-- pv_equiv track=rewrite | github.com/tanmoyjana/utility_tester | submission/riyanka/assignment2.py | getMaximumPoints
-- ===== SOURCE A (Python) =====
-- def getMaximumPoints(A, B, C, N):
--     totalpoints = 0
--     for i in range(0, N):
--         x = max(A, B, C)
--         if (x >= 1):
--             totalpoints = totalpoints+x
--             if (x == A):
--                 A = A-1
--             elif (x == B):
--                 B = B-1
--             else:
--                 C = C-1
--             i = i+1
--         else:
--             x = max(A, B, C)
--     return totalpoints
-- ===== SOURCE B (Python) =====
-- def getMaximumPoints(A, B, C, N):
--     total = 0
--     rem = N
--     x = max(A, B, C)
--     while x >= 1:
--         cnt = (A >= x) + (B >= x) + (C >= x)
--         take = min(rem, cnt)
--         if take <= 0:
--             break
--         total += take * x
--         rem -= take
--         x -= 1
--     return total
-- ===== Notes on version B (the rewrite author's own statement) =====
-- stated objective: alternative
-- what changed: Replaces A's one-pick-per-iteration greedy simulation (N loop iterations, re-taking the max each time) by a single descending scan over value levels from max(A,B,C) that takes all picks of each value in one batch, stopping when N picks are exhausted (min(N, max(A,B,C)) iterations).
import Mathlib
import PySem

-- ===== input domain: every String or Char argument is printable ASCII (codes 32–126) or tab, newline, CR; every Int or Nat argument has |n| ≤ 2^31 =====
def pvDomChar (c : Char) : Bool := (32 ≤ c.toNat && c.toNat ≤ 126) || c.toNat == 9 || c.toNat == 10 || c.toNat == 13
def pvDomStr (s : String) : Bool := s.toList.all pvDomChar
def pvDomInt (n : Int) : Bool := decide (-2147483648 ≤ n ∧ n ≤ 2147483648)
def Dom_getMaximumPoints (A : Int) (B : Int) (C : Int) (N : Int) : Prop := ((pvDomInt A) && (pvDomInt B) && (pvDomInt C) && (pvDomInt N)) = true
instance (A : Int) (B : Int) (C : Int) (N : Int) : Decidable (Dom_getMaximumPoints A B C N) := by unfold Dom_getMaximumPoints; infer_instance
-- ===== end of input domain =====

-- B replaces A's one-pick-per-iteration simulation by a scan over value levels that takes
-- all picks of each value at once (objective: alternative decomposition; runs min(N, max) steps).

-- ===== PORT A =====
-- A's for-loop: N iterations, each picks max(A,B,C), adds it and decrements that pile if ≥ 1.
def pvAloop (A B C tot : Int) : Nat → Int
  | 0 => tot
  | Nat.succ k =>
    let x := max (max A B) C
    if 1 ≤ x then
      if x = A then pvAloop (A - 1) B C (tot + x) k
      else if x = B then pvAloop A (B - 1) C (tot + x) k
      else pvAloop A B (C - 1) (tot + x) k
    else pvAloop A B C tot k

def getMaximumPoints (A : Int) (B : Int) (C : Int) (N : Int) : Int :=
  pvAloop A B C 0 N.toNat

-- ===== PORT B =====
-- number of piles whose value is ≥ x
def pvCnt (A B C x : Int) : Int :=
  (if x ≤ A then 1 else 0) + (if x ≤ B then 1 else 0) + (if x ≤ C then 1 else 0)

-- B's while-loop: x runs from max(A,B,C) down to 1; fuel = x.toNat, the Int level is k+1.
def pvLvl (A B C : Int) : Nat → Int → Int → Int
  | 0, _, acc => acc
  | Nat.succ k, rem, acc =>
    let x : Int := (Nat.succ k : Nat)
    let take := min rem (pvCnt A B C x)
    if take ≤ 0 then acc
    else pvLvl A B C k (rem - take) (acc + take * x)

def getMaximumPoints_alt (A : Int) (B : Int) (C : Int) (N : Int) : Int :=
  pvLvl A B C (max (max A B) C).toNat N 0

-- ===== PRECONDITION & SPEC =====
def Spec_getMaximumPoints (A : Int) (B : Int) (C : Int) (N : Int) (out : Int) : Prop := out = getMaximumPoints_alt A B C N
instance (A : Int) (B : Int) (C : Int) (N : Int) (out : Int) : Decidable (Spec_getMaximumPoints A B C N out) := by unfold Spec_getMaximumPoints; infer_instance

-- ===== CLAIM (what is proved, stated in full; the proofs are below) =====
def Claim_equal_getMaximumPoints : Prop := ∀ (A : Int) (B : Int) (C : Int) (N : Int), Dom_getMaximumPoints A B C N → Spec_getMaximumPoints A B C N (getMaximumPoints A B C N)

-- ===== LEMMAS AND PROOFS =====

lemma pvLvl_nonpos (A B C : Int) (k : Nat) (rem acc : Int) (h : rem ≤ 0) :
    pvLvl A B C k rem acc = acc := by
  cases k with
  | zero => rfl
  | succ k =>
    simp only [pvLvl]
    rw [if_pos (le_trans (min_le_left _ _) h)]

lemma pvLvl_acc (A B C : Int) (k : Nat) :
    ∀ rem acc, pvLvl A B C k rem acc = acc + pvLvl A B C k rem 0 := by
  induction k with
  | zero => intro rem acc; simp [pvLvl]
  | succ k ih =>
    intro rem acc
    simp only [pvLvl]
    by_cases h : min rem (pvCnt A B C ((Nat.succ k : Nat) : Int)) ≤ 0
    · rw [if_pos h, if_pos h]; ring
    · rw [if_neg h, if_neg h, ih, ih _ (0 + _)]; ring

lemma pvLvl_congr (A B C A' B' C' : Int) (k : Nat)
    (h : ∀ x : Int, 1 ≤ x → x ≤ (k : Int) → pvCnt A B C x = pvCnt A' B' C' x) :
    ∀ rem acc, pvLvl A B C k rem acc = pvLvl A' B' C' k rem acc := by
  induction k with
  | zero => intro rem acc; rfl
  | succ k ih =>
    intro rem acc
    have hx : pvCnt A B C ((Nat.succ k : Nat) : Int) = pvCnt A' B' C' ((Nat.succ k : Nat) : Int) := by
      apply h <;> push_cast <;> omega
    simp only [pvLvl, hx]
    by_cases hb : min rem (pvCnt A' B' C' ((Nat.succ k : Nat) : Int)) ≤ 0
    · rw [if_pos hb, if_pos hb]
    · rw [if_neg hb, if_neg hb]
      exact ih (fun x h1 h2 => h x h1 (by push_cast at h2 ⊢; omega)) _ _

lemma pvCnt_swap12 (A B C x : Int) : pvCnt A B C x = pvCnt B A C x := by
  simp only [pvCnt]; ring

lemma pvCnt_rot (A B C x : Int) : pvCnt A B C x = pvCnt C A B x := by
  simp only [pvCnt]; ring

-- peeling one greedy pick off the level scan, when the first pile is the maximum
lemma pvStep (A B C rem : Int) (hA1 : 1 ≤ A) (hB : B ≤ A) (hC : C ≤ A) (hr : 1 ≤ rem) :
    pvLvl A B C A.toNat rem 0
      = A + pvLvl (A - 1) B C (max (max (A - 1) B) C).toNat (rem - 1) 0 := by
  obtain ⟨k, hk⟩ : ∃ k, A.toNat = k + 1 := by
    refine ⟨A.toNat - 1, ?_⟩; omega
  have hkA : ((k + 1 : Nat) : Int) = A := by omega
  have hcnt1 : (1 : Int) ≤ pvCnt A B C A := by
    simp only [pvCnt]; split_ifs <;> omega
  by_cases h2 : B = A ∨ C = A
  · -- at least two piles at the max: the new state still has max = A
    have hmax : max (max (A - 1) B) C = A := by
      rcases h2 with h | h <;> omega
    have hcnt2 : (2 : Int) ≤ pvCnt A B C A := by
      simp only [pvCnt]; split_ifs <;> omega
    have hcnt' : pvCnt (A - 1) B C A = pvCnt A B C A - 1 := by
      simp only [pvCnt]; split_ifs <;> omega
    rw [hk, hmax, hk]
    simp only [pvLvl, hkA]
    rw [if_neg (by omega), hcnt']
    by_cases hb : min (rem - 1) (pvCnt A B C A - 1) ≤ 0
    · -- rem = 1 (cnt ≥ 2): left takes one pick then runs out
      have hrem1 : rem = 1 := by omega
      rw [if_pos hb, hrem1]
      have : min (1 : Int) (pvCnt A B C A) = 1 := by omega
      rw [this, pvLvl_nonpos _ _ _ _ _ _ (by omega)]
      ring
    · rw [if_neg hb]
      have hmin : min rem (pvCnt A B C A) = min (rem - 1) (pvCnt A B C A - 1) + 1 := by omega
      rw [pvLvl_acc, pvLvl_acc (A - 1)]
      rw [pvLvl_congr A B C (A - 1) B C k
        (by intro x h1 h2; simp only [pvCnt]; split_ifs <;> omega)]
      rw [hmin]
      ring_nf
  · -- unique maximum: cnt = 1, new max is A - 1
    simp only [not_or] at h2
    have hcnt : pvCnt A B C A = 1 := by
      simp only [pvCnt]; split_ifs <;> omega
    have hmax : max (max (A - 1) B) C = A - 1 := by omega
    have hk' : (A - 1).toNat = k := by omega
    rw [hk, hmax, hk']
    simp only [pvLvl, hkA, hcnt]
    rw [if_neg (by omega)]
    have hmin : min rem (1 : Int) = 1 := by omega
    rw [hmin, pvLvl_acc]
    rw [pvLvl_congr A B C (A - 1) B C k
      (by intro x h1 h2; simp only [pvCnt]; split_ifs <;> omega)]
    ring

lemma pvAloop_acc (n : Nat) : ∀ A B C t : Int, pvAloop A B C t n = t + pvAloop A B C 0 n := by
  induction n with
  | zero => intro A B C t; simp [pvAloop]
  | succ n ih =>
    intro A B C t
    simp only [pvAloop]
    split_ifs
    · rw [ih, ih _ _ _ (0 + _)]; ring
    · rw [ih, ih _ _ _ (0 + _)]; ring
    · rw [ih, ih _ _ _ (0 + _)]; ring
    · rw [ih]

lemma pvAloop_stall (n : Nat) : ∀ A B C t : Int, max (max A B) C ≤ 0 → pvAloop A B C t n = t := by
  induction n with
  | zero => intro A B C t _; rfl
  | succ n ih =>
    intro A B C t h
    simp only [pvAloop]
    rw [if_neg (by omega)]
    exact ih A B C t h

lemma pvMain (n : Nat) : ∀ A B C : Int,
    pvAloop A B C 0 n = pvLvl A B C (max (max A B) C).toNat (n : Int) 0 := by
  induction n with
  | zero =>
    intro A B C
    rw [pvLvl_nonpos _ _ _ _ _ _ (by norm_num)]
    rfl
  | succ n ih =>
    intro A B C
    by_cases hx : 1 ≤ max (max A B) C
    · have hrem : (1 : Int) ≤ ((n + 1 : Nat) : Int) := by push_cast; omega
      simp only [pvAloop]
      rw [if_pos hx]
      by_cases hA : max (max A B) C = A
      · rw [if_pos hA, pvAloop_acc, ih, hA]
        have := pvStep A B C ((n + 1 : Nat) : Int) (by omega) (by omega) (by omega) hrem
        rw [this]
        have : (((n + 1 : Nat) : Int) - 1) = (n : Int) := by push_cast; omega
        rw [this]; ring
      · by_cases hBm : max (max A B) C = B
        · rw [if_neg hA, if_pos hBm, pvAloop_acc, ih]
          have hswap : ∀ B' r : Int, pvLvl A B' C (max (max A B') C).toNat r 0
              = pvLvl B' A C (max (max B' A) C).toNat r 0 := by
            intro B' r
            rw [max_comm A B']
            exact pvLvl_congr A B' C B' A C _ (fun x _ _ => pvCnt_swap12 A B' C x) r 0
          rw [hswap, hswap]
          have hBm' : max (max B A) C = B := by omega
          rw [hBm']
          have := pvStep B A C ((n + 1 : Nat) : Int) (by omega) (by omega) (by omega) hrem
          rw [this]
          have : (((n + 1 : Nat) : Int) - 1) = (n : Int) := by push_cast; omega
          rw [this, hBm]; ring
        · rw [if_neg hA, if_neg hBm, pvAloop_acc, ih]
          have hCm : max (max A B) C = C := by omega
          have hrot : ∀ C' r : Int, pvLvl A B C' (max (max A B) C').toNat r 0
              = pvLvl C' A B (max (max C' A) B).toNat r 0 := by
            intro C' r
            have hm : max (max A B) C' = max (max C' A) B := by omega
            rw [hm]
            exact pvLvl_congr A B C' C' A B _ (fun x _ _ => pvCnt_rot A B C' x) r 0
          rw [hrot, hrot]
          have hCm' : max (max C A) B = C := by omega
          rw [hCm']
          have := pvStep C A B ((n + 1 : Nat) : Int) (by omega) (by omega) (by omega) hrem
          rw [this]
          have : (((n + 1 : Nat) : Int) - 1) = (n : Int) := by push_cast; omega
          rw [this, hCm]; ring
    · rw [pvAloop_stall _ A B C 0 (by omega)]
      have : (max (max A B) C).toNat = 0 := by omega
      rw [this]
      rfl

-- ===== VERDICT (by name: the statement is the Claim_ definition above) =====
theorem getMaximumPoints_spec : Claim_equal_getMaximumPoints := by
  intro A B C N _
  show getMaximumPoints A B C N = getMaximumPoints_alt A B C N
  unfold getMaximumPoints getMaximumPoints_alt
  rw [pvMain]
  by_cases hN : 0 ≤ N
  · rw [Int.toNat_of_nonneg hN]
  · rw [pvLvl_nonpos _ _ _ _ _ _ (by omega), pvLvl_nonpos _ _ _ _ _ _ (by omega)]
######
*WORK TASK*: When you reach the line holding "pvLvl A B C (max (max A B) C).toNat N 0" in the records above, begin reproducing exactly, stop after the line holding "def Spec_getMaximumPoints (A", and output nothing else.

*ANSWER AREA*:
  pvLvl A B C (max (max A B) C).toNat N 0

-- ===== PRECONDITION & SPEC =====
def Spec_getMaximumPoints (A : Int) (B : Int) (C : Int) (N : Int) (out : Int) : Prop := out = getMaximumPoints_alt A B C N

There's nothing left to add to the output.